====== Information provided ======

-- pv_equiv track=rewrite | github.com/grahamiancummins/gdblocks | portfors/rdj.py | howgrouped
-- ===== SOURCE A (Python) =====
-- def howgrouped(stims, cids):
--     sids = sorted(list(set(stims)))
--     allcids = sorted(list(set(cids)))
--     grps = {}
--     for s in sids:
--         grps[s] = dict([(k, 0) for k in allcids])
--     for i, si in enumerate(stims):
--         ci = cids[i]
--         grps[si][ci] = grps[si][ci] + 1
--     return grps
-- ===== SOURCE B (Python) =====
-- def howgrouped(stims, cids):
--     pairs = [(stims[i], cids[i]) for i in range(len(stims))]
--     sids = sorted(set(stims))
--     allcids = sorted(set(cids))
--     return {s: {c: pairs.count((s, c)) for c in allcids} for s in sids}
-- ===== Notes on version B (the rewrite author's own statement) =====
-- stated objective: alternative
-- what changed: B drops A's pre-initialized nested dict incremented in place: it materializes the (stim, cid) pair list once and fills each cell of the sorted cross-tab by a direct pairs.count scan, trading A's single counting pass for per-cell scans.
import Mathlib
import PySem

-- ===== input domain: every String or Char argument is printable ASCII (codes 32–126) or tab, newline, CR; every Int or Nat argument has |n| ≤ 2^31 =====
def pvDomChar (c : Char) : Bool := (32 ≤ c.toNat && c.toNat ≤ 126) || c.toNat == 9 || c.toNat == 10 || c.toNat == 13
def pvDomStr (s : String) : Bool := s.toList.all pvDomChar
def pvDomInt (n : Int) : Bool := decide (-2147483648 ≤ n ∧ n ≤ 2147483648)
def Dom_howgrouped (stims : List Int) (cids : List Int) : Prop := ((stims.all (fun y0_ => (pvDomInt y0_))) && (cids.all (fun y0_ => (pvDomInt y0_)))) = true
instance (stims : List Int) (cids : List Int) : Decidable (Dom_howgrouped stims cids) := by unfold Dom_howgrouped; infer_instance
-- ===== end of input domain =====

-- B replaces A's single pass that increments a pre-initialized nested dict by a
-- materialized (stim, cid) pair list whose cells are filled by direct pairs.count
-- scans (objective: alternative algorithm; not faster).

-- ===== PORT A =====
def howgrouped (stims : List Int) (cids : List Int) : List (Int × List (Int × Int)) :=
  let sids := PySem.List.sorted (PySem.Set.ofList stims) (fun x => x) false
  let allcids := PySem.List.sorted (PySem.Set.ofList cids) (fun x => x) false
  let grps0 : PySem.Dict Int (PySem.Dict Int Int) :=
    sids.foldl (fun g s =>
      g.insert s (PySem.Dict.ofList (allcids.map (fun k => (k, (0 : Int)))))) PySem.Dict.empty
  let grps1 := (PySem.List.enumerate stims).foldl (fun g p =>
      -- ci = cids[i]: pyGetD is the total form, exact under Pre_ (i < len(cids))
      let ci := PySem.List.pyGetD cids p.1 0
      -- grps[si][ci] = grps[si][ci] + 1 (si is always a key of grps, ci a key of the inner dict)
      let inner := g.getD p.2 PySem.Dict.empty
      g.insert p.2 (inner.insert ci (inner.getD ci 0 + 1))) grps0
  grps1.items.map (fun p => (p.1, p.2.items))

-- ===== PORT B =====
def howgrouped_alt (stims : List Int) (cids : List Int) : List (Int × List (Int × Int)) :=
  -- pairs = [(stims[i], cids[i]) for i in range(len(stims))] (pyGetD exact under Pre_)
  let pairs := (PySem.List.pyRange 0 (PySem.List.len stims) 1).map
    (fun i => (PySem.List.pyGetD stims i 0, PySem.List.pyGetD cids i 0))
  let sids := PySem.List.sorted (PySem.Set.ofList stims) (fun x => x) false
  let allcids := PySem.List.sorted (PySem.Set.ofList cids) (fun x => x) false
  sids.map (fun s => (s, allcids.map (fun c => (c, (PySem.List.count pairs (s, c) : Int)))))

-- ===== PRECONDITION & SPEC =====
-- A evaluates cids[i] for every index i of stims, so it raises IndexError exactly
-- when cids is shorter than stims; Pre_ excludes exactly those inputs.
def Pre_howgrouped (stims : List Int) (cids : List Int) : Prop :=
  stims.length ≤ cids.length
instance (stims : List Int) (cids : List Int) : Decidable (Pre_howgrouped stims cids) := by
  unfold Pre_howgrouped; infer_instance

def pvWitness_howgrouped : List Int × List Int := ([1, 2, 1], [5, 6, 5])

def Spec_howgrouped (stims : List Int) (cids : List Int) (out : List (Int × List (Int × Int))) : Prop := out = howgrouped_alt stims cids
instance (stims : List Int) (cids : List Int) (out : List (Int × List (Int × Int))) : Decidable (Spec_howgrouped stims cids out) := by unfold Spec_howgrouped; infer_instance

-- ===== CLAIM (what is proved, stated in full; the proofs are below) =====
def Claim_equal_howgrouped : Prop := ∀ (stims : List Int) (cids : List Int), Dom_howgrouped stims cids → Pre_howgrouped stims cids → Spec_howgrouped stims cids (howgrouped stims cids)

-- ===== LEMMAS AND PROOFS =====

-- the list of (stim, cid) pairs both programs effectively count
def pvPairs (stims cids : List Int) : List (Int × Int) :=
  (PySem.List.enumerate stims).map (fun p => (p.2, PySem.List.pyGetD cids p.1 0))

-- the dense dict-of-dicts over sids × allcids with entry f (s, c)
def pvG (sids allcids : List Int) (f : Int × Int → Int) : PySem.Dict Int (PySem.Dict Int Int) :=
  PySem.Dict.mk (sids.map (fun s =>
    (s, PySem.Dict.mk (allcids.map (fun c => (c, f (s, c)))))))

lemma pvG_congr (sids allcids : List Int) (f f' : Int × Int → Int)
    (h : ∀ r, f r = f' r) : pvG sids allcids f = pvG sids allcids f' := by
  have : f = f' := funext h
  rw [this]

lemma pvG_keys (sids allcids : List Int) (f : Int × Int → Int) :
    (pvG sids allcids f).keys = sids := by
  simp [pvG, PySem.Dict.keys_mk, Function.comp_def]

lemma pvG_getD (sids allcids : List Int) (hs : sids.Nodup) (f : Int × Int → Int)
    {s : Int} (h : s ∈ sids) :
    (pvG sids allcids f).getD s PySem.Dict.empty
      = PySem.Dict.mk (allcids.map (fun c => (c, f (s, c)))) := by
  apply PySem.Dict.getD_of_mem_items
  · exact List.mem_map.mpr ⟨s, h, rfl⟩
  · rw [pvG_keys]; exact hs

lemma pvInner_getD (allcids : List Int) (hc : allcids.Nodup) (g : Int → Int)
    {c : Int} (h : c ∈ allcids) :
    (PySem.Dict.mk (allcids.map (fun c => (c, g c)))).getD c 0 = g c := by
  apply PySem.Dict.getD_of_mem_items
  · exact List.mem_map.mpr ⟨c, h, rfl⟩
  · simpa [PySem.Dict.keys_mk, Function.comp_def] using hc

lemma pvStep (sids allcids : List Int) (hs : sids.Nodup) (hc : allcids.Nodup)
    (f : Int × Int → Int) (q : Int × Int) (hq1 : q.1 ∈ sids) (hq2 : q.2 ∈ allcids) :
    (let inner := (pvG sids allcids f).getD q.1 PySem.Dict.empty
     (pvG sids allcids f).insert q.1 (inner.insert q.2 (inner.getD q.2 0 + 1)))
      = pvG sids allcids (fun r => if r = q then f r + 1 else f r) := by
  have hinner := pvG_getD sids allcids hs f hq1
  simp only [hinner]
  have hval : (PySem.Dict.mk (allcids.map (fun c => (c, f (q.1, c))))).getD q.2 0
      = f (q.1, q.2) := pvInner_getD allcids hc _ hq2
  rw [hval]
  -- inner insert: q.2 is already a key
  have hcontc : (PySem.Dict.mk (allcids.map (fun c => (c, f (q.1, c))))).contains q.2 = true := by
    rw [PySem.Dict.contains_eq_decide_mem_keys]
    simp [PySem.Dict.keys_mk, hq2]
  have hconts : (pvG sids allcids f).contains q.1 = true := by
    rw [PySem.Dict.contains_eq_decide_mem_keys, pvG_keys]
    simp [hq1]
  apply PySem.Dict.ext
  rw [PySem.Dict.items_insert_of_contains _ _ hconts]
  simp only [pvG, List.map_map]
  apply List.map_congr_left
  intro s _
  simp only [Function.comp]
  by_cases hss : s = q.1
  · subst hss
    simp only [BEq.rfl, if_true]
    congr 1
    apply PySem.Dict.ext
    rw [PySem.Dict.items_insert_of_contains _ _ hcontc]
    simp only [List.map_map]
    apply List.map_congr_left
    intro c _
    simp only [Function.comp]
    by_cases hcc : c = q.2
    · subst hcc; simp
    · simp [hcc, Prod.ext_iff]
  · simp only [beq_iff_eq, hss, if_false]
    congr 1
    apply PySem.Dict.ext
    apply List.map_congr_left
    intro c _
    have : (s, c) ≠ q := by
      intro h; apply hss; rw [← h]
    simp [this]

lemma pvLoop (sids allcids : List Int) (hs : sids.Nodup) (hc : allcids.Nodup)
    (l : List (Int × Int)) (h : ∀ q ∈ l, q.1 ∈ sids ∧ q.2 ∈ allcids)
    (f : Int × Int → Int) :
    l.foldl (fun g q =>
        let inner := g.getD q.1 PySem.Dict.empty
        g.insert q.1 (inner.insert q.2 (inner.getD q.2 0 + 1))) (pvG sids allcids f)
      = pvG sids allcids (fun r => f r + l.count r) := by
  induction l generalizing f with
  | nil => simp [List.count_nil]
  | cons q t ih =>
    have hq := h q (List.mem_cons_self)
    have ht : ∀ r ∈ t, r.1 ∈ sids ∧ r.2 ∈ allcids := fun r hr => h r (List.mem_cons_of_mem _ hr)
    rw [List.foldl_cons]
    rw [pvStep sids allcids hs hc f q hq.1 hq.2]
    rw [ih ht]
    apply pvG_congr
    intro r
    by_cases hr : r = q
    · subst hr; simp; omega
    · have hq' : ¬ q = r := fun h => hr h.symm
      simp [hr, hq']

lemma pvMem_pairs (stims cids : List Int) (hpre : stims.length ≤ cids.length)
    (q : Int × Int) (hq : q ∈ pvPairs stims cids) :
    q.1 ∈ stims ∧ q.2 ∈ cids := by
  simp only [pvPairs, List.mem_map] at hq
  obtain ⟨p, hp, rfl⟩ := hq
  rw [PySem.List.mem_enumerate_iff] at hp
  obtain ⟨k, hk, rfl⟩ := hp
  constructor
  · exact List.getElem_mem hk
  · have hk' : k < cids.length := lt_of_lt_of_le hk hpre
    simp only [zero_add]
    rw [PySem.List.pyGetD_natCast]
    rw [List.getD_eq_getElem _ _ hk']
    exact List.getElem_mem hk'

lemma pvOfList_nodup (allcids : List Int) (hc : allcids.Nodup) :
    PySem.Dict.ofList (allcids.map (fun k => (k, (0 : Int))))
      = PySem.Dict.mk (allcids.map (fun c => (c, (0 : Int)))) := by
  apply PySem.Dict.ext
  show (List.foldl (fun acc p => acc.insert p.1 p.2) PySem.Dict.empty
      (allcids.map (fun k => (k, (0 : Int))))).items = _
  have h1 := PySem.Dict.items_foldl_insert_fresh
      (allcids.map (fun k => (k, (0 : Int)))) Prod.fst Prod.snd PySem.Dict.empty
      (fun a _ => PySem.Dict.contains_empty _) (by simpa [Function.comp_def] using hc)
  simpa [PySem.Dict.empty] using h1

lemma pvInit (sids allcids : List Int) (hs : sids.Nodup) (hc : allcids.Nodup) :
    sids.foldl (fun g s =>
        g.insert s (PySem.Dict.ofList (allcids.map (fun k => (k, (0 : Int)))))) PySem.Dict.empty
      = pvG sids allcids (fun _ => 0) := by
  apply PySem.Dict.ext
  have h1 := PySem.Dict.items_foldl_insert_fresh sids (fun s => s)
      (fun _ => PySem.Dict.ofList (allcids.map (fun k => (k, (0 : Int))))) PySem.Dict.empty
      (fun a _ => PySem.Dict.contains_empty _) (by simpa using hs)
  rw [h1]
  simp only [pvG, PySem.Dict.empty, List.nil_append]
  apply List.map_congr_left
  intro s _
  rw [pvOfList_nodup allcids hc]

-- B's pair list coincides with the pair list A's loop runs over
lemma pvPairs_eq (stims cids : List Int) :
    (PySem.List.pyRange 0 (PySem.List.len stims) 1).map
      (fun i => (PySem.List.pyGetD stims i 0, PySem.List.pyGetD cids i 0))
    = pvPairs stims cids := by
  rw [pvPairs, PySem.List.enumerate_eq_map_pyRange stims 0, List.map_map]
  rfl

-- ===== VERDICT (by name: the statement is the Claim_ definition above) =====
theorem howgrouped_spec : Claim_equal_howgrouped := by
  intro stims cids _ hpre
  unfold Spec_howgrouped howgrouped howgrouped_alt
  have hs : (PySem.List.sorted (PySem.Set.ofList stims) (fun x => x) false).Nodup :=
    ((PySem.List.sorted_perm _ _ _).nodup_iff).mpr (PySem.Set.nodup_ofList stims)
  have hc : (PySem.List.sorted (PySem.Set.ofList cids) (fun x => x) false).Nodup :=
    ((PySem.List.sorted_perm _ _ _).nodup_iff).mpr (PySem.Set.nodup_ofList cids)
  set sids := PySem.List.sorted (PySem.Set.ofList stims) (fun x => x) false with hsids
  set allcids := PySem.List.sorted (PySem.Set.ofList cids) (fun x => x) false with hallcids
  -- A's increment loop, rewritten as a fold over the pair list
  have hA : (PySem.List.enumerate stims).foldl (fun g p =>
        let ci := PySem.List.pyGetD cids p.1 0
        let inner := g.getD p.2 PySem.Dict.empty
        g.insert p.2 (inner.insert ci (inner.getD ci 0 + 1)))
        (pvG sids allcids (fun _ => 0))
      = pvG sids allcids (fun r => 0 + (pvPairs stims cids).count r) := by
    rw [← pvLoop sids allcids hs hc (pvPairs stims cids) ?_ (fun _ => 0)]
    · rw [pvPairs, List.foldl_map]
    · intro q hq
      have := pvMem_pairs stims cids hpre q hq
      exact ⟨(PySem.List.mem_sorted _ _ _ _).mpr ((PySem.Set.mem_ofList _ _).mpr this.1),
             (PySem.List.mem_sorted _ _ _ _).mpr ((PySem.Set.mem_ofList _ _).mpr this.2)⟩
  simp only [pvInit sids allcids hs hc, hA, pvPairs_eq stims cids]
  simp only [pvG, List.map_map]
  apply List.map_congr_left
  intro s _
  refine Prod.ext rfl ?_
  show (allcids.map (fun c => (c, 0 + ((pvPairs stims cids).count (s, c) : Int)))) = _
  apply List.map_congr_left
  intro c _
  refine Prod.ext rfl ?_
  rw [PySem.List.count_eq]
  omega
-- pv_equiv track=rewrite | github.com/Dixith-ai/Learning-Python | files/_staging/algorithms/bfs_graph.py | bfs_level_order
-- ===== SOURCE A (Python) =====
-- from collections import deque
--
-- def bfs_level_order(graph, start):
--     visited = set()
--     queue = deque([(start, 0)])
--     levels = {}
--
--     while queue:
--         vertex, level = queue.popleft()
--
--         if vertex not in visited:
--             visited.add(vertex)
--             levels[vertex] = level
--
--             for neighbor in graph[vertex]:
--                 if neighbor not in visited:
--                     queue.append((neighbor, level + 1))
--
--     return levels
--
-- graph = {
--     0: [1, 2],
--     1: [0, 3, 4],
--     2: [0, 5],
--     3: [1],
--     4: [1],
--     5: [2]
-- }
--
-- levels = bfs_level_order(graph, 0)
-- ===== SOURCE B (Python) =====
-- def bfs_level_order(graph, start):
--     levels = {}
--     frontier = [start]
--     level = 0
--     while frontier:
--         fresh = []
--         for v in frontier:
--             if v not in levels:
--                 levels[v] = level
--                 fresh.append(graph[v])
--         frontier = [n for ns in fresh for n in ns if n not in levels]
--         level += 1
--     return levels
-- ===== Notes on version B (the rewrite author's own statement) =====
-- stated objective: alternative
-- what changed: Replaces the deque of (vertex, level) pairs and the separate visited set by staged level-synchronous passes: per level, one pass marks unseen frontier vertices in the levels dict (which doubles as the visited set) and collects their adjacency lists, then a flat comprehension over those lists builds the next frontier; no levels travel in a queue and no auxiliary set exists.
import Mathlib
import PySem

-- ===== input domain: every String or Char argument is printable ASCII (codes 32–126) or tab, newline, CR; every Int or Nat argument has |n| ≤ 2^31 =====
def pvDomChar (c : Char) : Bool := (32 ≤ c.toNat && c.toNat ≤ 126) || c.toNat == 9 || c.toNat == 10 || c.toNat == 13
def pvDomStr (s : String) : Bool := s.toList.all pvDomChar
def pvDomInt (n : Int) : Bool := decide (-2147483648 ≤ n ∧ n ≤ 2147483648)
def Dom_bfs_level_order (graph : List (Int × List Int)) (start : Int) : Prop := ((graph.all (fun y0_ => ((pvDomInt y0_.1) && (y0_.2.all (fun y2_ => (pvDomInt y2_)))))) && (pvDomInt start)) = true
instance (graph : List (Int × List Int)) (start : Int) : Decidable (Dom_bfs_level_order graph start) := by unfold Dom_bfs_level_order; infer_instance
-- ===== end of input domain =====

-- B replaces A's deque of (vertex, level) pairs and visited set by staged level-synchronous
-- passes (mark pass into the levels dict, then an expansion comprehension); same cost,
-- genuinely different decomposition. Return value only; neither side mutates its arguments.

-- number of list elements not satisfying a contains predicate (termination measure)
def unvisCount (keys : List Int) (visited : PySem.Set Int) : Nat :=
  (keys.filter (fun k => !PySem.Set.contains visited k)).length

def unvisCountD (keys : List Int) (levels : PySem.Dict Int Int) : Nat :=
  (keys.filter (fun k => !(levels.contains k))).length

======

→ What the task asks:
Go through the material and select each line with the string "scans" in it.

→ Solution to the problem:
-- what changed: B drops A's pre-initialized nested dict incremented in place: it materializes the (stim, cid) pair list once and fills each cell of the sorted cross-tab by a direct pairs.count scan, trading A's single counting pass for per-cell scans.
-- scans (objective: alternative algorithm; not faster).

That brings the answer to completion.